● **What you should do**: Print, from the listing below, the lines starting at the line containing "fAltGo fuel (PySem.Int.floordiv" and ending at the line containing "instance (n : Int) : Decidable (Pre_f", exactly as they stand, and print nothing else.

■ ■ ■

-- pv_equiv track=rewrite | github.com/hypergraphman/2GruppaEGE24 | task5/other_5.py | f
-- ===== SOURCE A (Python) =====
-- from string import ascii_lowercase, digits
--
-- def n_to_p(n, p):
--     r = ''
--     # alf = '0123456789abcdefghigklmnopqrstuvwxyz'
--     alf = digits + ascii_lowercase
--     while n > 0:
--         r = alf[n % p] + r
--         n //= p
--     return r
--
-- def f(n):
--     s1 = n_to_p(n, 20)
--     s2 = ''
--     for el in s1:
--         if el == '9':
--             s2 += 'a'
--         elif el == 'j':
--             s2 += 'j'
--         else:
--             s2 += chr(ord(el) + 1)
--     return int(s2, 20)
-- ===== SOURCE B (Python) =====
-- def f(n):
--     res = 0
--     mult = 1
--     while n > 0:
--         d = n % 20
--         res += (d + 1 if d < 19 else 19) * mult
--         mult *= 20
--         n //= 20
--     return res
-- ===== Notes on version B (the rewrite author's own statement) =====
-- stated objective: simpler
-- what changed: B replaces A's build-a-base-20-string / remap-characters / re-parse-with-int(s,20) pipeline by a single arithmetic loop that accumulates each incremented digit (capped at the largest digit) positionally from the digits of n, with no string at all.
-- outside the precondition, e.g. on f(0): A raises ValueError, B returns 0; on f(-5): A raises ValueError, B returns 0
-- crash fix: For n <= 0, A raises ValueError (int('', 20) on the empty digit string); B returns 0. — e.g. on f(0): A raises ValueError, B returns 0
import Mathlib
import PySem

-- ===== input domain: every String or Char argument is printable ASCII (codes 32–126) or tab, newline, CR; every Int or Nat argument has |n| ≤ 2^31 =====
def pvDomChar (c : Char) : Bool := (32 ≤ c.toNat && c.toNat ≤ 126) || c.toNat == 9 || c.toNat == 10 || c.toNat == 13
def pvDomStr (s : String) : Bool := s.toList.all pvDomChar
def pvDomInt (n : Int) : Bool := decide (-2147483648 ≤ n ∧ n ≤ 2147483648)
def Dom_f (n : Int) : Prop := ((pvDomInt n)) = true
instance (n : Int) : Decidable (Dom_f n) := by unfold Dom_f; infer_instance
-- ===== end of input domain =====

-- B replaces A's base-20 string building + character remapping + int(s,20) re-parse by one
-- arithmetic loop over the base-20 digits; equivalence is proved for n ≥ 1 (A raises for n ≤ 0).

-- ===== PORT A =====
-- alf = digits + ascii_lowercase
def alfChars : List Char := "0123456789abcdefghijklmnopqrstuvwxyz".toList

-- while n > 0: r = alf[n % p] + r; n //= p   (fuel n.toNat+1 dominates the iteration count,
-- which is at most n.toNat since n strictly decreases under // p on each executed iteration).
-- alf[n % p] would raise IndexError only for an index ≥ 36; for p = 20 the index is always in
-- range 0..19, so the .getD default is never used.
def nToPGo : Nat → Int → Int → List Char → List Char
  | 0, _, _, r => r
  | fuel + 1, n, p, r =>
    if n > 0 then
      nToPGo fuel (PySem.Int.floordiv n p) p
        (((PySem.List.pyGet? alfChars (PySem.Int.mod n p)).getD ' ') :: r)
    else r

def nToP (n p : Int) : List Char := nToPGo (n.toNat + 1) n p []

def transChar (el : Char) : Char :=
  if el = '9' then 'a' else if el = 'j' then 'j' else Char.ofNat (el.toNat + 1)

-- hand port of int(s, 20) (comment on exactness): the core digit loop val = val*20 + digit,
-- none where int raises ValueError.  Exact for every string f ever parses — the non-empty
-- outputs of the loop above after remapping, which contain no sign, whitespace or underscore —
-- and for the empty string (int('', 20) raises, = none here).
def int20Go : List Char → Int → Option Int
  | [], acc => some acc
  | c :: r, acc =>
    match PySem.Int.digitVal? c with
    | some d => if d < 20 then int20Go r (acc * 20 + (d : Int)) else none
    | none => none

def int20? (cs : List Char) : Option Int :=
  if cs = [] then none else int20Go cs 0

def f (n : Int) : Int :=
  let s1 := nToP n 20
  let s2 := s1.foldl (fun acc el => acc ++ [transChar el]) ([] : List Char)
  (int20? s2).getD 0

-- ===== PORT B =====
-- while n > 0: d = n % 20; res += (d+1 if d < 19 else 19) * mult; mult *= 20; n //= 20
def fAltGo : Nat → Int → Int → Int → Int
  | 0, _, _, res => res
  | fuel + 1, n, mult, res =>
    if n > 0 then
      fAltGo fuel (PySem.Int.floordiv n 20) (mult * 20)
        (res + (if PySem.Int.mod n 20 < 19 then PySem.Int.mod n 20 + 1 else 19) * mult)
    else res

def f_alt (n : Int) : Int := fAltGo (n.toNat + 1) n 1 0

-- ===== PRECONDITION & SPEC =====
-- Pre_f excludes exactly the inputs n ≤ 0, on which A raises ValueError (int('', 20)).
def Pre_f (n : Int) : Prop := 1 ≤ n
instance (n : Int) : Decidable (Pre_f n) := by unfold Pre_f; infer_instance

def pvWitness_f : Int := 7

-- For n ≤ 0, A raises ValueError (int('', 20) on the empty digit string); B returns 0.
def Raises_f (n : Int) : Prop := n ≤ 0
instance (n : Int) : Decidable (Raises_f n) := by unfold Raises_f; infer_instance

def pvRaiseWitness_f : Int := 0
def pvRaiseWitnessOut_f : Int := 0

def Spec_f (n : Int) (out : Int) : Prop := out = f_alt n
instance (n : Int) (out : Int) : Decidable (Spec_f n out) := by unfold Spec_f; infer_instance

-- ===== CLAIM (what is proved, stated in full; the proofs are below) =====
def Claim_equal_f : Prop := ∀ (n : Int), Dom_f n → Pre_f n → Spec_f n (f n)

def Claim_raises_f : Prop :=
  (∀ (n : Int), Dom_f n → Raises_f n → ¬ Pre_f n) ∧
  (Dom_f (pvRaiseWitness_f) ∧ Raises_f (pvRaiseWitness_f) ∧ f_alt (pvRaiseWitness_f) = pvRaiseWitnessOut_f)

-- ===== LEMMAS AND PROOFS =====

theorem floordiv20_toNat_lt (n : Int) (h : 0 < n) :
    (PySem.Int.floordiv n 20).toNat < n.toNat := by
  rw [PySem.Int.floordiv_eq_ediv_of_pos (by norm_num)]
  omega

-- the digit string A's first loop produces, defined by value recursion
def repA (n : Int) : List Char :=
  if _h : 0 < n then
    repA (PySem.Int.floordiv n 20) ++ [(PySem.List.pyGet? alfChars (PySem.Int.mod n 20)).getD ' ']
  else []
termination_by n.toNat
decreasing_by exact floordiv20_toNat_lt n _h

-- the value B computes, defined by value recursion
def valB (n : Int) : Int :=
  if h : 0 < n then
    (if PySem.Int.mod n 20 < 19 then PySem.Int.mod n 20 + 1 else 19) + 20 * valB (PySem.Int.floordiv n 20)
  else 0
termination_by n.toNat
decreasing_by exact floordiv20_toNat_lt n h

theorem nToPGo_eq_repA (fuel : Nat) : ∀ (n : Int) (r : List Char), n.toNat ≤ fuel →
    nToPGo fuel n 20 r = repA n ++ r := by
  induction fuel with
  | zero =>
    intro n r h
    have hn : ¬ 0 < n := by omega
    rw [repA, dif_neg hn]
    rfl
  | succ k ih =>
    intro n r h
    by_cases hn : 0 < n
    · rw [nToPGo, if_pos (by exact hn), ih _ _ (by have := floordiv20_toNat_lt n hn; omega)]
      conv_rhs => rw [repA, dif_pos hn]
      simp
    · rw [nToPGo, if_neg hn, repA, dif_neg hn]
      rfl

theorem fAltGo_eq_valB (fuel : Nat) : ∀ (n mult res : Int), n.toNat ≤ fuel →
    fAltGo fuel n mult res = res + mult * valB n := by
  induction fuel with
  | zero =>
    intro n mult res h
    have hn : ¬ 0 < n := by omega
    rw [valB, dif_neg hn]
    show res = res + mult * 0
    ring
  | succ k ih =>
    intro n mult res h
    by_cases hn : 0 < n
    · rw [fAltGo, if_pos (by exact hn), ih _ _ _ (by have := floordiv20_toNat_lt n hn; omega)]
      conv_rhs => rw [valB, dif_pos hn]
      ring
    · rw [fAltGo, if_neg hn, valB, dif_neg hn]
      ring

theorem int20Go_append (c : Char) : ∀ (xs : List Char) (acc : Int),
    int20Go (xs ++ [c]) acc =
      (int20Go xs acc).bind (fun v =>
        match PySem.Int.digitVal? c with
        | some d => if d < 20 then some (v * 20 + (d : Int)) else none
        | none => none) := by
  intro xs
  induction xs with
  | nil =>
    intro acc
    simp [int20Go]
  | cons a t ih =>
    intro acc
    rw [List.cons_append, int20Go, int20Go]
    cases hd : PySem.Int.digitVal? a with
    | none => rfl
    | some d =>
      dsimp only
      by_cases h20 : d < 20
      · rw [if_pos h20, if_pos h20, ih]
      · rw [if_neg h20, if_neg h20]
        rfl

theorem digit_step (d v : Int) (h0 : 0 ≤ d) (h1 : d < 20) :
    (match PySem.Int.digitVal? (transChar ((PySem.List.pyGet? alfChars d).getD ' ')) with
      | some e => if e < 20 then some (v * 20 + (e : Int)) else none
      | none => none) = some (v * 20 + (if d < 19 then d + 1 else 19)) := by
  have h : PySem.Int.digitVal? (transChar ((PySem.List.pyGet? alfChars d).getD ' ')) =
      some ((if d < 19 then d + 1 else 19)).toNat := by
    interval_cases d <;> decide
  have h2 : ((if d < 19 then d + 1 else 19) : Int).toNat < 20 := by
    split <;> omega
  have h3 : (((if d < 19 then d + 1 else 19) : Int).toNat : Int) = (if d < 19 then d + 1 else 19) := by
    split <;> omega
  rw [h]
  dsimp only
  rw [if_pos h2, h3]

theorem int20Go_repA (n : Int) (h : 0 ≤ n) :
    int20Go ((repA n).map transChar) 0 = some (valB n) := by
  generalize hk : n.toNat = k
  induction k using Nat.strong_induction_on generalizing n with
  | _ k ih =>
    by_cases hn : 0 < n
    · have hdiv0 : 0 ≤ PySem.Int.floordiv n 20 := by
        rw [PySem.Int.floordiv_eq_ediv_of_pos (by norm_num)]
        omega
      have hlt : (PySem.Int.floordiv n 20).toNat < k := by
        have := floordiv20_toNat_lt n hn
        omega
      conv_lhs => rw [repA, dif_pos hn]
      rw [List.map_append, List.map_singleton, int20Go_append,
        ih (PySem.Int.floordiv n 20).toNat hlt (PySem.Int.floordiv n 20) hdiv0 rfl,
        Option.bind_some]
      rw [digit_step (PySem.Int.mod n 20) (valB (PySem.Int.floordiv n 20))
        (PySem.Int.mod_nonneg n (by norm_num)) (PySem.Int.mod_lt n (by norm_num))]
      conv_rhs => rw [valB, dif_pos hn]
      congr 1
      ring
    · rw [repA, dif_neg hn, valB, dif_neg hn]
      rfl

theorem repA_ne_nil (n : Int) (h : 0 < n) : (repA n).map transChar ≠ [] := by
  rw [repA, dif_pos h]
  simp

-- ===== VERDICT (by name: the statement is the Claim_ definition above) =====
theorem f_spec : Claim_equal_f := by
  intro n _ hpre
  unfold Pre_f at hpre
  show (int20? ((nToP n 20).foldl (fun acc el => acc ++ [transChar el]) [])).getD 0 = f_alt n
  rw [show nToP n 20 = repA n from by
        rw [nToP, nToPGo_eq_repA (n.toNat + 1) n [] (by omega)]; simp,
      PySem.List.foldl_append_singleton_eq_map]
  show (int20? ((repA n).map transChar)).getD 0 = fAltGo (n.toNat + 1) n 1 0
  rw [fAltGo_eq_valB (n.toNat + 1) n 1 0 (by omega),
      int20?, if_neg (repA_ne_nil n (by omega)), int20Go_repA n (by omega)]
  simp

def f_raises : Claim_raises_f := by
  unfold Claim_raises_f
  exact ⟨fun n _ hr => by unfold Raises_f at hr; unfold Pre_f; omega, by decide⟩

■ ■ ■

● **Your response**:
      fAltGo fuel (PySem.Int.floordiv n 20) (mult * 20)
        (res + (if PySem.Int.mod n 20 < 19 then PySem.Int.mod n 20 + 1 else 19) * mult)
    else res

def f_alt (n : Int) : Int := fAltGo (n.toNat + 1) n 1 0

-- ===== PRECONDITION & SPEC =====
-- Pre_f excludes exactly the inputs n ≤ 0, on which A raises ValueError (int('', 20)).
def Pre_f (n : Int) : Prop := 1 ≤ n
instance (n : Int) : Decidable (Pre_f n) := by unfold Pre_f; infer_instance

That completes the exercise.